• _PROBLEM_: Every line containing the word "unfold" is to be copied from the data below.

Collected data:
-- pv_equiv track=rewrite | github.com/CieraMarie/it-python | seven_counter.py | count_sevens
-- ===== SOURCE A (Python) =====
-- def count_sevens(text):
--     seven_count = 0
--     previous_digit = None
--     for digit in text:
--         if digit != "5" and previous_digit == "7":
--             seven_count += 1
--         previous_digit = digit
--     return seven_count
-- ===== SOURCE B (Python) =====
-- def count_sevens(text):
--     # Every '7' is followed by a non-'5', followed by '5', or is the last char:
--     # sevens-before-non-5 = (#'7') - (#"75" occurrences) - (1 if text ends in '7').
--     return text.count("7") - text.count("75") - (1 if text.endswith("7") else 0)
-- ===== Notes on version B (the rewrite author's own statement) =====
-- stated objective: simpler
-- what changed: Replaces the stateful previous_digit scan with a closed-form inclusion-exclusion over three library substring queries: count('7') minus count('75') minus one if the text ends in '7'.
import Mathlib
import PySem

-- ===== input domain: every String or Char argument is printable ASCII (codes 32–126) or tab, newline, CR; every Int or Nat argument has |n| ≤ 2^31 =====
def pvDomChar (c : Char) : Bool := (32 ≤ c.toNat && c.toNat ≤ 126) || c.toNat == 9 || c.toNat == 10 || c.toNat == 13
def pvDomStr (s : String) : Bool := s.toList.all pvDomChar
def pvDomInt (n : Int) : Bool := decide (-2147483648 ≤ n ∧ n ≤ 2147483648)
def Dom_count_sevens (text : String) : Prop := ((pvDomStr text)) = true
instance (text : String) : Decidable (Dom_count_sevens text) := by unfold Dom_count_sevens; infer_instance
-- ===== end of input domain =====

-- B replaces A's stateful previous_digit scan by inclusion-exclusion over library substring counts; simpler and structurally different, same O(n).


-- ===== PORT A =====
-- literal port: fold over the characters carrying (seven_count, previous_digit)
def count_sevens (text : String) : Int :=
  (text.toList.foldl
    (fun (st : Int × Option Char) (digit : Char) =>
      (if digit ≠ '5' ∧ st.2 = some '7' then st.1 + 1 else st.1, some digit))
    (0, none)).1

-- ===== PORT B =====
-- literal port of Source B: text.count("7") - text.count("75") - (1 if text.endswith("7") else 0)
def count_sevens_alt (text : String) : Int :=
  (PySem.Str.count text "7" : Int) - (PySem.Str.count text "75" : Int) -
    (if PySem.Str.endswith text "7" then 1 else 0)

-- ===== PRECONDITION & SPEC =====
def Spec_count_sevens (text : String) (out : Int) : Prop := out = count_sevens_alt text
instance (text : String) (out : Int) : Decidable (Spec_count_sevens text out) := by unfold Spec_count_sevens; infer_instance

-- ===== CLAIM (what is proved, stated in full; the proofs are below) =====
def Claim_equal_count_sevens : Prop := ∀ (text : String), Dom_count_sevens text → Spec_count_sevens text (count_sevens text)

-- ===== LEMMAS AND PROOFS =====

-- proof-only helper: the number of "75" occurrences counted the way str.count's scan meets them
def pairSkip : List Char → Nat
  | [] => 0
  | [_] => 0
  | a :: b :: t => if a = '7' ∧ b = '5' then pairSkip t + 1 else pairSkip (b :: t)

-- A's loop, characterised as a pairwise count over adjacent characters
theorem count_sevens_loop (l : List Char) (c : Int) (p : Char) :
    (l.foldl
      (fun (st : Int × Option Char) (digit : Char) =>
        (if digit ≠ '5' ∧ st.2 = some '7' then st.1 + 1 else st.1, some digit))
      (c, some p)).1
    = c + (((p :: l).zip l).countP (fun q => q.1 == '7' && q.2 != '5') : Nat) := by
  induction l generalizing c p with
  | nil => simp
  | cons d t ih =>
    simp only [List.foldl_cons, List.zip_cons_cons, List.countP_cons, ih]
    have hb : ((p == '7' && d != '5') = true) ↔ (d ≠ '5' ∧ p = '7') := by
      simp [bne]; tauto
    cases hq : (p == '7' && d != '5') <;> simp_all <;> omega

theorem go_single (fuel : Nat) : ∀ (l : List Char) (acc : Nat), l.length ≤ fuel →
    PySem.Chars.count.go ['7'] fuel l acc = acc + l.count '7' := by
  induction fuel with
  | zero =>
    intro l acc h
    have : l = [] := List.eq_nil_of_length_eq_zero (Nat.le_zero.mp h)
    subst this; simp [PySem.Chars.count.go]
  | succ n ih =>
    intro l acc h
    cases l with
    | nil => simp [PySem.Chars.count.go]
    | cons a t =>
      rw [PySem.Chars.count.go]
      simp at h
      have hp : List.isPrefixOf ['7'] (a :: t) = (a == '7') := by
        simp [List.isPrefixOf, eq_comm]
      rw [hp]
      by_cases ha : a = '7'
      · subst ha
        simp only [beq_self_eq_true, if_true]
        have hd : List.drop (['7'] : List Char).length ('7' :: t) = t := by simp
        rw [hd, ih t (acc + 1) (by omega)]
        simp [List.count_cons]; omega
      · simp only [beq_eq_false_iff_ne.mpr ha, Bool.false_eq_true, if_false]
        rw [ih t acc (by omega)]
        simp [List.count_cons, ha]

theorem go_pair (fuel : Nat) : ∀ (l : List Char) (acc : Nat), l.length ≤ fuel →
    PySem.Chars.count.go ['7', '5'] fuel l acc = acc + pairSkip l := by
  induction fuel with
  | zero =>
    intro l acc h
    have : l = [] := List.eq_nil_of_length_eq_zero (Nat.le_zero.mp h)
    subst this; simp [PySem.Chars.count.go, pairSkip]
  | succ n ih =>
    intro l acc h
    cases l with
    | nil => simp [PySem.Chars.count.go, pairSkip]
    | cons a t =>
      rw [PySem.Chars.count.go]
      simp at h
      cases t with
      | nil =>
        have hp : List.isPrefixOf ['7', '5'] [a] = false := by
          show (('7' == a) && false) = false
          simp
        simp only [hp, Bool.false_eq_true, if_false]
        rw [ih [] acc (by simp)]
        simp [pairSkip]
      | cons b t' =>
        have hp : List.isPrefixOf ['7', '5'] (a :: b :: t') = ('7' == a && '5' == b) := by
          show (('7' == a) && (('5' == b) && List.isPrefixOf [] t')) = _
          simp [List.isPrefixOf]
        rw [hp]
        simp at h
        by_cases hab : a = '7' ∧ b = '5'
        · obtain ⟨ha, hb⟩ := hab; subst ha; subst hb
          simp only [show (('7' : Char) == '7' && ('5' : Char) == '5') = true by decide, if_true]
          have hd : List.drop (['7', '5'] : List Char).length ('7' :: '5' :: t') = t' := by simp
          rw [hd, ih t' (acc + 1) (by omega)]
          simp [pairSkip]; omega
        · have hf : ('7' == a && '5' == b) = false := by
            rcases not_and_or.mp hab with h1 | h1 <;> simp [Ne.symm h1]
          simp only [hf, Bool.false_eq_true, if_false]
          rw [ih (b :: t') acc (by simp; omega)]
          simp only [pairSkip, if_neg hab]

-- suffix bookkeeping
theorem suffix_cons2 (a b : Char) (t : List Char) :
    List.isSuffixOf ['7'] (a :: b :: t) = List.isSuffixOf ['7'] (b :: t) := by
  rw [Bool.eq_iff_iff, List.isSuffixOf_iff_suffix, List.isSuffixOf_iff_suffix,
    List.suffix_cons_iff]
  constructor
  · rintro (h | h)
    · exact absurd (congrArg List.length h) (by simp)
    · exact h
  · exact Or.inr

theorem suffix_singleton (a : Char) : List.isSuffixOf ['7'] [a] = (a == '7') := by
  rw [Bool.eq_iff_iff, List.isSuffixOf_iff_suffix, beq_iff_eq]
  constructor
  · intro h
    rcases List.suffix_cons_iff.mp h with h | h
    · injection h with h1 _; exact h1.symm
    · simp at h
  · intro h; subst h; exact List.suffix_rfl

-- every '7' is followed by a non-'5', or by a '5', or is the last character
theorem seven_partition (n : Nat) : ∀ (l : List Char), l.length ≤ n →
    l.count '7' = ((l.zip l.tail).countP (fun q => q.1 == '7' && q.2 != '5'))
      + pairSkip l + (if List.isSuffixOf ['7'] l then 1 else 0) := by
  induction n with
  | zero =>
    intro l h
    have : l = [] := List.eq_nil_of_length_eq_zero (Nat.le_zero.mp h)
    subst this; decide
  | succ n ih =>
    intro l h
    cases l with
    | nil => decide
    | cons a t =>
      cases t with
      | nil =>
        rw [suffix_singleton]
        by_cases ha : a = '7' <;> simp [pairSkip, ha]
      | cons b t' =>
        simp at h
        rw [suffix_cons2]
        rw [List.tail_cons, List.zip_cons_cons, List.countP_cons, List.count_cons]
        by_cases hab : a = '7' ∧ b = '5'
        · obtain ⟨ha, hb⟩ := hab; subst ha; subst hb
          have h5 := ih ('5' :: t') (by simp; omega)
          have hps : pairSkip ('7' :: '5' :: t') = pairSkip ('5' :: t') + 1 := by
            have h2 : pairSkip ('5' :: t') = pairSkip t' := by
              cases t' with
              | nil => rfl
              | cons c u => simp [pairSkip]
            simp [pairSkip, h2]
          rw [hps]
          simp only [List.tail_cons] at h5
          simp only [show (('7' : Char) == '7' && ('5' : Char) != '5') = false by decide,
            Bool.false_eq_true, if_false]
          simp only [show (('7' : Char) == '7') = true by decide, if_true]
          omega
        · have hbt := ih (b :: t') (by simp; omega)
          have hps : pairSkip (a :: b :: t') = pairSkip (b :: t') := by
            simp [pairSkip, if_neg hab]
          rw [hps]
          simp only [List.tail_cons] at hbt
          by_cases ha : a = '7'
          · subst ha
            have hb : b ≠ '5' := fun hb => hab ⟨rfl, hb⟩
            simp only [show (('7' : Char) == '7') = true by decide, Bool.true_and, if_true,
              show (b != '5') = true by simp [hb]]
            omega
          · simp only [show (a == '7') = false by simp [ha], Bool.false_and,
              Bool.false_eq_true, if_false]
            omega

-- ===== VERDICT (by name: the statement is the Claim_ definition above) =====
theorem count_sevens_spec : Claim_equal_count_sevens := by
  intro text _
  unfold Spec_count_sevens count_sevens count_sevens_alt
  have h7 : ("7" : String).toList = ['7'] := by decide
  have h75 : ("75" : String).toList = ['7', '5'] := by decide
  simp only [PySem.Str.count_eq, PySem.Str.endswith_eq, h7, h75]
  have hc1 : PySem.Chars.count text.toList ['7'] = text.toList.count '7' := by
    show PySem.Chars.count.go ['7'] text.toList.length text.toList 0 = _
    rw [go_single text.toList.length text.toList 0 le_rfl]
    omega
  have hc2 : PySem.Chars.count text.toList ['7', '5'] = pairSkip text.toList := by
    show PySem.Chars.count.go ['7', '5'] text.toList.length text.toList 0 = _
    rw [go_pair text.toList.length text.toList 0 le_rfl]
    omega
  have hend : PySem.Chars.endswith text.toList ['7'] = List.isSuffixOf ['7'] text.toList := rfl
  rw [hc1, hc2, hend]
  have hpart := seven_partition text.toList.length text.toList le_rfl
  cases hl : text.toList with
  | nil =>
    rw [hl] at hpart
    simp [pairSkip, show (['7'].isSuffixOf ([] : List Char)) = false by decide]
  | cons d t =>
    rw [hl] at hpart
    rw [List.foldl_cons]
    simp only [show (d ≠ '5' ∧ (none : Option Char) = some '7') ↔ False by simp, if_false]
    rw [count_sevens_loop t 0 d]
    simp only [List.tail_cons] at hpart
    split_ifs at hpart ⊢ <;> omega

• _ANSWER_:
instance (text : String) : Decidable (Dom_count_sevens text) := by unfold Dom_count_sevens; infer_instance
instance (text : String) (out : Int) : Decidable (Spec_count_sevens text out) := by unfold Spec_count_sevens; infer_instance
  unfold Spec_count_sevens count_sevens count_sevens_alt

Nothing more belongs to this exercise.